You have a Personal Allowance of £12,570. Take this off your total income to leave a taxable income of £20,000.

This is in the basic rate tax band, so you would pay:

  • 20% tax on £17,000 of wages
  • no tax on £2,000 of dividends, because of the dividend allowance
  • 8.75% tax on £1,000 of dividends

Pay tax on up to £10,000 in dividends

Tell HMRC by:

You do not need to tell HMRC if your dividends are within the dividend allowance for the tax year.

Pay tax on over £10,000 in dividends

You’ll need to fill in a Self Assessment tax return.

If you do not usually send a tax return, you need to register by 5 October following the tax year you had the income.

Register for Self Assessment

You’ll get a letter telling you what to do next after you’ve registered.

Register now

Selling your shares

You may need to pay tax if you sell your shares.

2. Tax on dividends before 6 April 2016

There were different rules for tax on dividends before 6 April 2016.

Dividend tax rates

The tax you pay depends on which Income Tax bands your dividends are in.

Add your other taxable income to your dividends to work out the band they’re in. You may pay tax at more than one rate.

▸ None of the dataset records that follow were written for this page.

-- pv_equiv track=rewrite | github.com/EnzoUbaldoPetrocco/DataCollection | MainProgram/remove_bg.py | draw_discrete_circle_with_boundaries
-- ===== SOURCE A (Python) =====
-- def draw_discrete_circle_with_boundaries(x,y,r, xmax, ymax):
--     # Algorithm:
--     # - check which indeces falls in the equation:
--     # (x-x0)^2+(y-y0)^2=r^2
--     # obv I check only in a rxr matrix then i sum x0 and y0
--     indices = []
--     temp_indices = []
--     x = int(x)
--     y = int(y)
--     for x_i in range(-r,r+1):
--         for y_i in range(-r,r+1):
--             if x_i*x_i+y_i*y_i<=r*r:
--                 temp_indices.append([x_i+x,y_i+y])
--     for i in temp_indices:
--         if i[0]>0 and i[0]<xmax and i[1]>0 and i[1]<ymax:
--             indices.append([i[0], i[1]])
--     return indices
-- ===== SOURCE B (Python) =====
-- def _isqrt(k):
--     # largest m >= 0 with m*m <= k (0 when k < 0)
--     m = 0
--     while (m + 1) * (m + 1) <= k:
--         m += 1
--     return m
--
-- def draw_discrete_circle_with_boundaries(x, y, r, xmax, ymax):
--     indices = []
--     x = int(x)
--     y = int(y)
--     for x_i in range(-r, r + 1):
--         m = _isqrt(r * r - x_i * x_i)
--         for y_i in range(-m, m + 1):
--             px = x_i + x
--             py = y_i + y
--             if px > 0 and px < xmax and py > 0 and py < ymax:
--                 indices.append([px, py])
--     return indices
-- ===== Notes on version B (the rewrite author's own statement) =====
-- stated objective: alternative
-- what changed: B replaces A's two-pass scheme (scan the full (2r+1)x(2r+1) square testing membership, collect into a temp list, then filter bounds in a second pass) by computing the in-disk column span analytically with an integer square root and emitting bounded points directly in one pass with no temp list.
import Mathlib
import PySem

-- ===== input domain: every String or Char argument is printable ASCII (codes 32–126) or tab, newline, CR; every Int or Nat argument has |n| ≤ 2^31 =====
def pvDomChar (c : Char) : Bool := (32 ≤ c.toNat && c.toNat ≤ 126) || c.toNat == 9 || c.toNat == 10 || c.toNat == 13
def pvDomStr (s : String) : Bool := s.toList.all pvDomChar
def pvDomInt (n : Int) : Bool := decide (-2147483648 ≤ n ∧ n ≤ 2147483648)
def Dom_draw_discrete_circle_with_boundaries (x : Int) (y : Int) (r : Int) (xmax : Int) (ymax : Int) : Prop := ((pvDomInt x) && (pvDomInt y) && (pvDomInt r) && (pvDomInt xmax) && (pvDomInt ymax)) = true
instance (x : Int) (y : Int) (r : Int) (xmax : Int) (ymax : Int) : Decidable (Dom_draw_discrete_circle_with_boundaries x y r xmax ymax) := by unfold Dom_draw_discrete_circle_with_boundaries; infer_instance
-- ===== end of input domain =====

-- B computes each column's in-disk span with an integer square root and filters bounds in one
-- pass (no temp list); objective: alternative decomposition, same asymptotic cost.

-- ===== PORT A =====
def draw_discrete_circle_with_boundaries (x : Int) (y : Int) (r : Int) (xmax : Int) (ymax : Int) : List (List Int) :=
  -- x = int(x), y = int(y) are identities on Int
  let temp_indices : List (List Int) :=
    (PySem.List.pyRange (-r) (r + 1) 1).foldl (fun acc x_i =>
      (PySem.List.pyRange (-r) (r + 1) 1).foldl (fun acc2 y_i =>
        if x_i * x_i + y_i * y_i ≤ r * r then acc2 ++ [[x_i + x, y_i + y]] else acc2) acc) []
  temp_indices.foldl (fun acc i =>
    if PySem.List.pyGetD i 0 0 > 0 ∧ PySem.List.pyGetD i 0 0 < xmax ∧
       PySem.List.pyGetD i 1 0 > 0 ∧ PySem.List.pyGetD i 1 0 < ymax then
      acc ++ [[PySem.List.pyGetD i 0 0, PySem.List.pyGetD i 1 0]]
    else acc) []

-- ===== PORT B =====
-- _isqrt's while loop; m and k are nonnegative at every Python call site, so the Nat recursion is
-- exact (and for k < 0 both the Python loop and toNat give 0).
def pyIsqrtAux (k : Nat) (m : Nat) : Nat :=
  if (m + 1) * (m + 1) ≤ k then pyIsqrtAux k (m + 1) else m
termination_by k - m
decreasing_by have : m + 1 ≤ k := le_trans (by nlinarith) ‹(m + 1) * (m + 1) ≤ k›; omega

def pyIsqrt (k : Int) : Int := (pyIsqrtAux k.toNat 0 : Int)

def draw_discrete_circle_with_boundaries_alt (x : Int) (y : Int) (r : Int) (xmax : Int) (ymax : Int) : List (List Int) :=
  (PySem.List.pyRange (-r) (r + 1) 1).foldl (fun acc x_i =>
    let m := pyIsqrt (r * r - x_i * x_i)
    (PySem.List.pyRange (-m) (m + 1) 1).foldl (fun acc2 y_i =>
      let px := x_i + x
      let py := y_i + y
      if px > 0 ∧ px < xmax ∧ py > 0 ∧ py < ymax then acc2 ++ [[px, py]] else acc2) acc) []

-- ===== PRECONDITION & SPEC =====
def Spec_draw_discrete_circle_with_boundaries (x : Int) (y : Int) (r : Int) (xmax : Int) (ymax : Int) (out : List (List Int)) : Prop := out = draw_discrete_circle_with_boundaries_alt x y r xmax ymax
instance (x : Int) (y : Int) (r : Int) (xmax : Int) (ymax : Int) (out : List (List Int)) : Decidable (Spec_draw_discrete_circle_with_boundaries x y r xmax ymax out) := by unfold Spec_draw_discrete_circle_with_boundaries; infer_instance

-- ===== CLAIM (what is proved, stated in full; the proofs are below) =====
def Claim_equal_draw_discrete_circle_with_boundaries : Prop := ∀ (x : Int) (y : Int) (r : Int) (xmax : Int) (ymax : Int), Dom_draw_discrete_circle_with_boundaries x y r xmax ymax → Spec_draw_discrete_circle_with_boundaries x y r xmax ymax (draw_discrete_circle_with_boundaries x y r xmax ymax)

-- ===== LEMMAS AND PROOFS =====

-- pyIsqrtAux returns the largest root: spec by functional induction
theorem pyIsqrtAux_spec (k m : Nat) (h : m * m ≤ k) :
    pyIsqrtAux k m * pyIsqrtAux k m ≤ k ∧ k < (pyIsqrtAux k m + 1) * (pyIsqrtAux k m + 1) := by
  fun_induction pyIsqrtAux k m with
  | case1 m hle ih => exact ih (by nlinarith)
  | case2 m hlt => omega

theorem pyIsqrt_spec (k : Int) (hk : 0 ≤ k) :
    0 ≤ pyIsqrt k ∧ pyIsqrt k * pyIsqrt k ≤ k ∧ k < (pyIsqrt k + 1) * (pyIsqrt k + 1) := by
  obtain ⟨h1, h2⟩ := pyIsqrtAux_spec k.toNat 0 (Nat.zero_le _)
  unfold pyIsqrt
  refine ⟨Int.natCast_nonneg _, ?_, ?_⟩
  · exact_mod_cast le_trans (by exact_mod_cast h1) (le_of_eq (Int.toNat_of_nonneg hk))
  · calc k = (k.toNat : Int) := (Int.toNat_of_nonneg hk).symm
      _ < _ := by exact_mod_cast h2

-- filtering a contiguous range by an interval predicate yields the sub-range
theorem filter_pyRange_interval (a b lo hi : Int) (p : Int → Bool)
    (hp : ∀ z, p z = decide (lo ≤ z ∧ z ≤ hi))
    (h1 : a ≤ lo) (h2 : lo ≤ hi + 1) (h3 : hi + 1 ≤ b) :
    (PySem.List.pyRange a b 1).filter p = PySem.List.pyRange lo (hi + 1) 1 := by
  rw [PySem.List.pyRange_one_append a lo b h1 (by omega),
      PySem.List.pyRange_one_append lo (hi + 1) b h2 h3,
      List.filter_append, List.filter_append]
  rw [List.filter_eq_nil_iff.mpr, List.filter_eq_self.mpr, List.filter_eq_nil_iff.mpr]
  · simp
  · intro z hz
    rw [PySem.List.mem_pyRange_one] at hz
    simp [hp z]; omega
  · intro z hz
    rw [PySem.List.mem_pyRange_one] at hz
    simp [hp z]; omega
  · intro z hz
    rw [PySem.List.mem_pyRange_one] at hz
    simp [hp z]; omega

-- the disk membership test on one column equals the interval test for the isqrt span
theorem disk_column (r xi : Int) (hxi : -r ≤ xi ∧ xi ≤ r) :
    (PySem.List.pyRange (-r) (r + 1) 1).filter
        (fun y_i => decide (xi * xi + y_i * y_i ≤ r * r)) =
      PySem.List.pyRange (-(pyIsqrt (r * r - xi * xi))) (pyIsqrt (r * r - xi * xi) + 1) 1 := by
  have hr : 0 ≤ r := by omega
  have hk : 0 ≤ r * r - xi * xi := by nlinarith
  obtain ⟨hm0, hm1, hm2⟩ := pyIsqrt_spec _ hk
  set m := pyIsqrt (r * r - xi * xi) with hm
  have hmr : m ≤ r := by nlinarith
  apply filter_pyRange_interval _ _ _ _ _ _ (by omega) (by omega) (by omega)
  intro z
  by_cases h : -m ≤ z ∧ z ≤ m
  · simp only [h, and_self, decide_true, decide_eq_true_eq]
    nlinarith [sq_nonneg (z - m), sq_nonneg (z + m)]
  · simp only [h, decide_false, decide_eq_false_iff_not]
    intro hle
    apply h
    constructor <;> nlinarith [sq_nonneg z]

-- ===== VERDICT (by name: the statement is the Claim_ definition above) =====
theorem draw_discrete_circle_with_boundaries_spec : Claim_equal_draw_discrete_circle_with_boundaries := by
  intro x y r xmax ymax _
  unfold Spec_draw_discrete_circle_with_boundaries
  unfold draw_discrete_circle_with_boundaries draw_discrete_circle_with_boundaries_alt
  simp only [PySem.List.foldl_append_ite, PySem.List.foldl_append_eq_flatMap, List.nil_append]
  rw [List.filter_flatMap, List.map_flatMap]
  refine List.flatMap_congr ?_
  intro x_i hxi
  rw [PySem.List.mem_pyRange_one] at hxi
  rw [List.filter_map, List.map_map, disk_column r x_i (by omega)]
  rw [List.filter_congr (q := fun y_i =>
        decide (x_i + x > 0 ∧ x_i + x < xmax ∧ y_i + y > 0 ∧ y_i + y < ymax)) ?_]
  · refine List.map_congr_left ?_
    intro y_i _
    simp [PySem.List.pyGetD]
  · intro y_i _
    simp [PySem.List.pyGetD]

Tax band Effective dividend tax rate
Basic rate (and non-taxpayers) 0%
Higher rate 25%
Additional rate 30.56%
Additional rate - dividends paid before April 2013 36.11%

Work out what you owe

You should have got a dividend voucher. This usually shows:

  • the dividend amount
  • a ‘tax credit’ - this is one-ninth of the dividend

Work out the tax you owe by multiplying the dividend amount by the effective tax rate. Ignore the tax credit.

How you pay tax

If you need to send a tax return, fill in the ‘Dividends’ section in your return. If you do not need to send one, contact the helpline.

HM Revenue and Customs (HMRC) will tell you what you owe based on what you report and the dividend tax rates.